Note: Orig­i­nally pub­lished in Fall 2014, Mid-Amer­i­can Review.


 

Author’s Note

For years I’ve been fas­ci­nated with lists and often warm up in the morn­ing by com­pos­ing them. This one arrived in a rush and filled sev­eral pages. And it pleased me. It had that ten­sion between the expected and the unex­pected, the inten­tional and the ran­dom, that can make a list inter­est­ing and that always makes me think of Don­ald Barthelme’s delight in “the com­bi­na­tory agility of words.” I started play­ing with the list–trimming and sort­ing, com­bin­ing and discarding–and at some point it made the jump from word­play to story.

 

JerryDennisPhoto.jpgJerry Den­nis is the author of 12 books, most recently A Walk in the Ani­mal King­dom (Big Maple Press, 2015) and A Day­break Hand­book: Prose/Poems (Alice Greene & Co, 2014). His short works have appeared in such var­ied pub­li­ca­tions as PANK, Michi­gan Quar­terly Review, Orion, Smith­so­nian, and The New York Times. He lives in north­ern Michi­gan and main­tains an online pres­ence at www.jerrydennis.net.


 

FF.Net Edi­tor Com­men­tary (Ran­dall Brown) 
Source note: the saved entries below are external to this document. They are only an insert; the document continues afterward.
lemma pvPush_sorted (e : Int × Int) (h : List (Int × Int)) (hs : h.Pairwise pvLe) :
    (pvPush e h).Pairwise pvLe := by
  induction h with
  | nil => simp [pvPush, pvLe]
  | cons a t ih =>
    rcases List.pairwise_cons.mp hs with ⟨ha, ht⟩
    by_cases hc : e.1 < a.1 ∨ (e.1 = a.1 ∧ e.2 ≤ a.2)
    · simp only [pvPush, if_pos hc]
      refine List.pairwise_cons.mpr ⟨?_, hs⟩
      intro b hb
      rcases List.mem_cons.mp hb with hb | hb
      · subst hb; exact hc
      · have := ha b hb
        unfold pvLe at *; omega
    · simp only [pvPush, if_neg hc]
      refine List.pairwise_cons.mpr ⟨?_, ih ht⟩
      intro b hb
      have hb' := (pvPush_perm e t).mem_iff.mp hb
      rcases List.mem_cons.mp hb' with hb' | hb'
      · subst hb'; unfold pvLe; omega
      · exact ha b hb'

lemma pvWmin_perm {h h' : List (Int × Int)} (hp : h.Perm h') (u : Int) :
    pvWmin h u = pvWmin h' u := by
  unfold pvWmin
  have hperm := (hp.filter (fun e => e.2 == u)).map Prod.fst
  cases hm : ((h'.filter (fun e => e.2 == u)).map Prod.fst).min? with
  | none =>
    rw [List.min?_eq_none_iff] at hm ⊢
    exact (hm ▸ hperm).eq_nil
  | some m =>
    rw [List.min?_eq_some_iff] at hm ⊢
    exact ⟨hperm.mem_iff.mpr hm.1, fun b hb => hm.2 b (hperm.mem_iff.mp hb)⟩

lemma pvWmin_cons_ne {e : Int × Int} {u : Int} (h : List (Int × Int)) (hne : e.2 ≠ u) :
    pvWmin (e :: h) u = pvWmin h u := by
  unfold pvWmin
  simp [List.filter_cons, hne]

lemma pvWmin_head {w v : Int} {rest : List (Int × Int)}
    (hs : ((w, v) :: rest).Pairwise pvLe) : pvWmin ((w, v) :: rest) v = some w := by
  unfold pvWmin
  rw [List.min?_eq_some_iff]
  constructor
  · simp [List.filter_cons]
  · intro b hb
    simp only [List.mem_map, List.mem_filter] at hb
    rcases hb with ⟨e, ⟨he, hev⟩, rfl⟩
    rcases List.mem_cons.mp he with he | he
    · simp [he]
    · have := (List.pairwise_cons.mp hs).1 e he
      have hev' : e.2 = v := by simpa using hev
      unfold pvLe at this; omega

lemma pvWmin_push_ne {e : Int × Int} {u : Int} (h : List (Int × Int)) (hne : e.2 ≠ u) :
    pvWmin (pvPush e h) u = pvWmin h u := by
  rw [pvWmin_perm (pvPush_perm e h) u, pvWmin_cons_ne h hne]

lemma pvWmin_push_self {e : Int × Int} (h : List (Int × Int)) :
    pvWmin (pvPush e h) e.2 =
      some ((pvWmin h e.2).elim e.1 (fun m => min e.1 m)) := by
  rw [pvWmin_perm (pvPush_perm e h) e.2]
  unfold pvWmin
  simp only [List.filter_cons, beq_self_eq_true, if_pos, List.map_cons]
  rw [List.min?_cons]

-- a dict whose every lookup fails is the empty association list
lemma pvDict_items_nil (d : PySem.Dict Int Int) (h : ∀ u, d.get? u = none) :
    d.items = [] := by
  cases hd : d.items with
  | nil => rfl
  | cons p t =>
    have : d.get? p.1 = none := h p.1
    simp [PySem.Dict.get?, hd] at this

-- get? after erase
lemma pvGet?_erase (d : PySem.Dict Int Int) (k u : Int) :
    (d.erase k).get? u = if u = k then none else d.get? u := by
  simp only [PySem.Dict.erase, PySem.Dict.get?]
  induction d.items with
  | nil => simp
  | cons p t ih =>
    rcases p with ⟨a, b⟩
    by_cases hak : a = k <;> by_cases hau : a = u <;>
      simp_all [List.filter_cons, List.find?_cons] <;> omega

lemma pvNodup_keys_erase (d : PySem.Dict Int Int) (k : Int) (h : d.keys.Nodup) :
    (d.erase k).keys.Nodup := by
  simp only [PySem.Dict.keys, PySem.Dict.erase] at *
  exact List.Sublist.nodup (List.Sublist.map Prod.fst List.filter_sublist) h

-- first-minimal-element spec for PySem.List.min2? (mine: the prelude states no lemmas for min2?)
def pvD (m y : Int × Int) : Prop := m.2 < y.2 ∨ (m.2 = y.2 ∧ m.1 < y.1)

lemma pvMin2?_keep (m : Int × Int) (xs : List (Int × Int)) (hd : ∀ y ∈ xs, y = m ∨ pvD m y) :
    List.foldl (fun acc (x : Int × Int) =>
      match acc with
      | none => some x
      | some mm => if (decide (x.2 < mm.2) || !decide (mm.2 < x.2) && decide (x.1 < mm.1)) = true then some x else some mm)
      (some m) xs = some m := by
  induction xs with
  | nil => rfl
  | cons y t ih =>
    have hy := hd y (by simp)
    have hstep : (if (decide (y.2 < m.2) || !decide (m.2 < y.2) && decide (y.1 < m.1)) = true then some y else some m) = some m := by
      rcases hy with rfl | hy
      · simp
      · unfold pvD at hy
        have h1 : ¬ (y.2 < m.2) := by omega
        rcases hy with h | ⟨h, h2⟩
        · simp [h1, h]
        · simp [h1, h.symm, show ¬ (y.1 < m.1) by omega]
    simp only [List.foldl_cons, hstep]
    exact ih (fun z hz => hd z (List.mem_cons_of_mem _ hz))

lemma pvMin2?_reach (m : Int × Int) : ∀ (xs : List (Int × Int)), m ∈ xs → (∀ y ∈ xs, y = m ∨ pvD m y) →
    ∀ b, pvD m b →
    List.foldl (fun acc (x : Int × Int) =>
      match acc with
      | none => some x
      | some mm => if (decide (x.2 < mm.2) || !decide (mm.2 < x.2) && decide (x.1 < mm.1)) = true then some x else some mm)
      (some b) xs = some m := by
  intro xs
  induction xs with
  | nil => simp
  | cons y t ih =>
    intro hm hd b hb
    by_cases hy : y = m
    · subst hy
      have hstep : (if (decide (y.2 < b.2) || !decide (b.2 < y.2) && decide (y.1 < b.1)) = true then some y else some b) = some y := by
        unfold pvD at hb
        rcases hb with h | ⟨h, h2⟩
        · simp [h]
        · simp [h.symm, h2, show ¬ (b.2 < y.2) by omega]
      simp only [List.foldl_cons, hstep]
      exact pvMin2?_keep y t (fun z hz => hd z (List.mem_cons_of_mem _ hz))
    · have hm' : m ∈ t := (List.mem_cons.mp hm).resolve_left (fun h => hy h.symm)
      have hyD : pvD m y := (hd y (by simp)).resolve_left hy
      simp only [List.foldl_cons]
      by_cases hc : (decide (y.2 < b.2) || !decide (b.2 < y.2) && decide (y.1 < b.1)) = true
      · rw [if_pos hc]
        exact ih hm' (fun z hz => hd z (List.mem_cons_of_mem _ hz)) y hyD
      · rw [if_neg hc]
        exact ih hm' (fun z hz => hd z (List.mem_cons_of_mem _ hz)) b hb

lemma pvMin2?_eq (xs : List (Int × Int)) : PySem.List.min2? xs (fun it => it.2) (fun it => it.1) =
    List.foldl (fun acc (x : Int × Int) =>
      match acc with
      | none => some x
      | some mm => if (decide (x.2 < mm.2) || !decide (mm.2 < x.2) && decide (x.1 < mm.1)) = true then some x else some mm)
      none xs := by
  unfold PySem.List.min2?
  congr 1
  funext acc x
  cases acc <;> rfl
There’s a man, mak­ing a list that once started can­not be stopped. Pages are filled. Imag­ine your­self writ­ing such a flash, a man with a list of fears. What fears would you list? In what order would you list them? I fear I’d fail at mak­ing such a list work. I wouldn’t include the girl­friend, and if I did, I’d surely not get her job right: “she tested safety nets for trapeze artists, trav­eled to cir­cuses every­where.” But where I’d really fail, I fear, is in that list­ing of the fears, in mak­ing “defa­mil­iar” what might instead sound trite. But con­sider the fears listed here. Each one feels per­fectly sound, sur­pris­ing, & scary good.